Saul Rubin: You started by talking about national security and let's continue there to start with. And when we talk about national security, I think we're talking about a very wide arena here. I mean, most obvious is the direct spending on defense, but there's an awful lot more that goes into national security. And I think there's a growing realization of that.And the result of what we just talked about and China building itself into this manufacturing powerhouse has been that there has been a willingness to become highly dependent on the Chinese supply chain, and now a growing realization that is no longer tenable. And therefore, there is a growing political imperative to alter the nature of the supply chains that are in place today and build up one's own capabilities, and make sure that domestic infrastructure is a lot more resilient and secure and no longer dependent on supply chains linked to China. It's going to take a while to build up the defense capabilities, but it's going to take even longer to get this done because that dependance on China has grown to be so enormous. And this will mean capital flows into industrial automation names, for example, for years and years to come as, many countries look to do two things, right? You're going to need to build up your own capabilities, but you can't just do it that way. You are going to have to rely upon others, as well. And if it can't be China that’s supplying you with more efficient manufacturing — or cheaper manufacturing let’s say — then it's going to have to be other countries. And if it's not your own country, then it's going to have to be countries like India, or Mexico, more, perhaps, Central America and South America, depending on where you're located and who you want to be dependent upon. But I think India in particular, for example, is going to emerge as a huge new manufacturing center for many countries that are going to want to be aligned with the US as opposed to being aligned with China.
Thomas Mucha: Saul, the favorite term I hear in Washington is not reshoring, it's “friend-shoring” — relocating these supply chains to countries that are not potential adversaries.
But I'm curious, you know, through your investment lens here, which areas do you think are most likely to benefit from friend-shoring, reshoring, and this localization of supply chains and that you've just painted?
Saul Rubin: So, I think, firstly you're looking to companies that will help in terms of, as I say, industrial automation. And, you know, a lot of these companies today, well, they exist all around the world, but, I mean, there's an incredible preponderance of skills that exist, for example, in Japan. But companies that feed into that supply chain, I think are going to be seeing a lot more demand for many years hence.
But it's not just that. I know we're going to get more into energy infrastructure and power. But building up security on that front is going to be just as essential. And today there's a huge reliance on China when it comes to battery technology, for example, and all kinds of commodities and refining of commodities. And this is going to have to change, and this is going to draw capital into, for example, Korean companies, have very good alternative technology when it comes to batteries. And, you know, I'm sure there are alternatives for other kinds of supply chains as well.

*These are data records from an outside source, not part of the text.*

-- pv_equiv track=rewrite | github.com/UsernameCodeRookie/ndp-sim | config/component_config/se_wr_mse.py | _compute_field_offsets
-- ===== SOURCE A (Python) =====
-- def _compute_total_len(specs):
--     return sum(e * n for _, e, n in specs)
--
-- def _compute_field_offsets(specs):
--     """返回每个字段在拼接后 [hi:lo] 的bit范围（高位在前）。"""
--     total = _compute_total_len(specs)
--     offsets = {}
--     hi = total - 1
--     for name, e, n in specs:
--         width = e * n
--         lo = hi - width + 1
--         offsets[name] = (hi, lo)  # [hi:lo]
--         hi = lo - 1
--     return offsets
-- ===== SOURCE B (Python) =====
-- def _compute_field_offsets(specs):
--     """返回每个字段在拼接后 [hi:lo] 的bit范围（高位在前）。"""
--     lo = 0
--     items = []
--     for name, e, n in reversed(specs):
--         width = e * n
--         hi = lo + width - 1
--         items.append((name, (hi, lo)))
--         lo = hi + 1
--     return dict(reversed(items))
-- ===== Notes on version B (the rewrite author's own statement) =====
-- stated objective: simpler
-- what changed: B drops the total-length precompute and the downward hi chain: it walks the specs in reverse accumulating lo from 0 upward, collects (name,(hi,lo)) pairs, and builds the dict from the reversed pair list, which reproduces A's dict exactly (including insertion order and duplicate-key overwrites).
import Mathlib
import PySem

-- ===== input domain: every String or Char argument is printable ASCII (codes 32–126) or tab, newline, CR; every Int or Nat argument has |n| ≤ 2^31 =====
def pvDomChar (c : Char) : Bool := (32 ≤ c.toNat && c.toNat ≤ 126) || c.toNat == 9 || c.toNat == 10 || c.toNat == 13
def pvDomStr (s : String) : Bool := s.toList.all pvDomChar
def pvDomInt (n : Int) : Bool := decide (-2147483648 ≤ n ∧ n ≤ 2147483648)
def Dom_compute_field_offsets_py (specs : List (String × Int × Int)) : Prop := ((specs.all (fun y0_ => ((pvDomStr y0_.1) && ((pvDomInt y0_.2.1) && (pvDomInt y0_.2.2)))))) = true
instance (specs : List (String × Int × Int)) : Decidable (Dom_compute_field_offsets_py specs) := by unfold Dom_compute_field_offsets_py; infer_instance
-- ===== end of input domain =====

-- ===== PORT A =====
-- B builds the same [hi:lo] ranges from the least-significant end upward (no total-length precompute); objective: simpler.
-- _compute_total_len: sum(e * n for _, e, n in specs)
def pvTotalLen (specs : List (String × Int × Int)) : Int :=
  specs.foldl (fun acc t => acc + t.2.1 * t.2.2) 0

def compute_field_offsets_py (specs : List (String × Int × Int)) : List (String × Int × Int) :=
  let total := pvTotalLen specs
  let st := specs.foldl
    (fun (st : PySem.Dict String (Int × Int) × Int) t =>
      let width := t.2.1 * t.2.2
      let lo := st.2 - width + 1
      (st.1.insert t.1 (st.2, lo), lo - 1))
    (PySem.Dict.empty, total - 1)
  st.1.items

-- ===== PORT B =====
def compute_field_offsets_py_alt (specs : List (String × Int × Int)) : List (String × Int × Int) :=
  let st := specs.reverse.foldl
    (fun (st : List (String × Int × Int) × Int) t =>
      let width := t.2.1 * t.2.2
      let hi := st.2 + width - 1
      (st.1 ++ [(t.1, (hi, st.2))], hi + 1))
    ([], 0)
  (PySem.Dict.ofList st.1.reverse).items

-- ===== PRECONDITION & SPEC =====
def Spec_compute_field_offsets_py (specs : List (String × Int × Int)) (out : List (String × Int × Int)) : Prop := out = compute_field_offsets_py_alt specs
instance (specs : List (String × Int × Int)) (out : List (String × Int × Int)) : Decidable (Spec_compute_field_offsets_py specs out) := by unfold Spec_compute_field_offsets_py; infer_instance

-- ===== CLAIM (what is proved, stated in full; the proofs are below) =====
def Claim_equal_compute_field_offsets_py : Prop := ∀ (specs : List (String × Int × Int)), Dom_compute_field_offsets_py specs → Spec_compute_field_offsets_py specs (compute_field_offsets_py specs)

-- ===== LEMMAS AND PROOFS =====

-- the forward list of (name, (hi, lo)) pairs starting from a given hi
def pvF : List (String × Int × Int) → Int → List (String × Int × Int)
  | [], _ => []
  | t :: rest, hi => (t.1, (hi, hi - t.2.1 * t.2.2 + 1)) :: pvF rest (hi - t.2.1 * t.2.2)

-- sum of widths, by structural recursion
def pvS : List (String × Int × Int) → Int
  | [] => 0
  | t :: rest => t.2.1 * t.2.2 + pvS rest

theorem pvTotalLen_eq (specs : List (String × Int × Int)) (a : Int) :
    specs.foldl (fun acc t => acc + t.2.1 * t.2.2) a = a + pvS specs := by
  induction specs generalizing a with
  | nil => simp [pvS]
  | cons x rest ih => simp [List.foldl, pvS, ih]; ring

theorem pvFoldA (specs : List (String × Int × Int))
    (d : PySem.Dict String (Int × Int)) (hi : Int) :
    specs.foldl
      (fun (st : PySem.Dict String (Int × Int) × Int) t =>
        let width := t.2.1 * t.2.2
        let lo := st.2 - width + 1
        (st.1.insert t.1 (st.2, lo), lo - 1)) (d, hi)
      = ((pvF specs hi).foldl (fun d p => d.insert p.1 p.2) d, hi - pvS specs) := by
  induction specs generalizing d hi with
  | nil => simp [pvF, pvS]
  | cons x rest ih =>
      have e : hi - x.2.1 * x.2.2 + 1 - 1 = hi - x.2.1 * x.2.2 := by ring
      simp only [List.foldl, e, ih, pvF, pvS, Prod.mk.injEq]
      exact ⟨trivial, by ring⟩

theorem pvFoldB (specs : List (String × Int × Int))
    (acc : List (String × Int × Int)) (lo : Int) :
    specs.reverse.foldl
      (fun (st : List (String × Int × Int) × Int) t =>
        let width := t.2.1 * t.2.2
        let hi := st.2 + width - 1
        (st.1 ++ [(t.1, (hi, st.2))], hi + 1)) (acc, lo)
      = (acc ++ (pvF specs (lo + pvS specs - 1)).reverse, lo + pvS specs) := by
  induction specs generalizing acc lo with
  | nil => simp [pvF, pvS]
  | cons x rest ih =>
      have h2 : lo + (x.2.1 * x.2.2 + pvS rest) - 1 - x.2.1 * x.2.2 = lo + pvS rest - 1 := by ring
      have h1 : lo + (x.2.1 * x.2.2 + pvS rest) - 1 = lo + pvS rest + x.2.1 * x.2.2 - 1 := by ring
      simp only [List.reverse_cons, List.foldl_append, ih, List.foldl, pvF, pvS,
        List.append_assoc, Prod.mk.injEq]
      refine ⟨?_, by ring⟩
      rw [h2, show lo + pvS rest - 1 + 1 = lo + pvS rest from by ring, h1]

-- ===== VERDICT (by name: the statement is the Claim_ definition above) =====
theorem compute_field_offsets_py_spec : Claim_equal_compute_field_offsets_py := by
  intro specs _
  unfold Spec_compute_field_offsets_py
  simp only [compute_field_offsets_py, compute_field_offsets_py_alt]
  rw [pvFoldA, pvFoldB]
  simp only [List.nil_append, List.reverse_reverse, zero_add]
  have hofList : ∀ (l : List (String × Int × Int)),
      PySem.Dict.ofList l = l.foldl (fun d p => d.insert p.1 p.2) PySem.Dict.empty := fun _ => rfl
  rw [hofList]
  have : pvTotalLen specs = pvS specs := by
    unfold pvTotalLen; rw [pvTotalLen_eq]; ring
  rw [this]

Thomas Mucha: Yeah, what you're saying there, again, comports with what I hear from policymakers. The way I view this is: There are a number of strategic sectors, strategic industries that the policymakers view in this more competitive great-power context, and they're all focused on the industries that they think they need to, quote unquote, win going forward — the semiconductors, artificial intelligence is right up at the top of that list, critical minerals, robotics, automation, energy, renewable energy is a piece of this. So again, I think the structural backdrop here, you know, this focus on industries as part of a national security orientation on the policy side is the biggest shift that we've seen in the market narrative, really in decades. I do want to shift gears a little bit, and I want to dig down into something you said. When it comes to you know, overhauling industrial infrastructure, which subsegments look the most investable to you right now? I mean, what are you really looking at today?
Saul Rubin: There's quite a lot of them but let me just throw out some ideas. Today when you look at critical infrastructure for logistics, and you think about infrastructure that's being built in ports, a lot of this stuff today, again, it's coming from China, and that can no longer happen in the future. So, altering the infrastructure around ports to suppliers that are seen as more friendly is going to be important. Obviously, you're seeing a huge rise in data centers today, and all the infrastructure that's going to be required to go into that. Now, one could argue maybe it's a bit of a bubble emerging on that front, but the reality is the capital will very likely flow into those areas. And the other big area that I think is most obvious is going to be the grid. We are seeing for the first time in a decade or two a true structural increase in demand for power, in particular electric power, right across the world. And that's going to be a greater emphasis on ensuring that those systems are not only resilient, but also secure. And, so, a lot of the electrical equipment names are going to be seen as critical in providing these services. And the other area that's linked into that as well is engineering and construction companies. And, so there are many of those companies right across the West and also in Asia that are going to be called upon in order to allow for the expansion of electrical distribution.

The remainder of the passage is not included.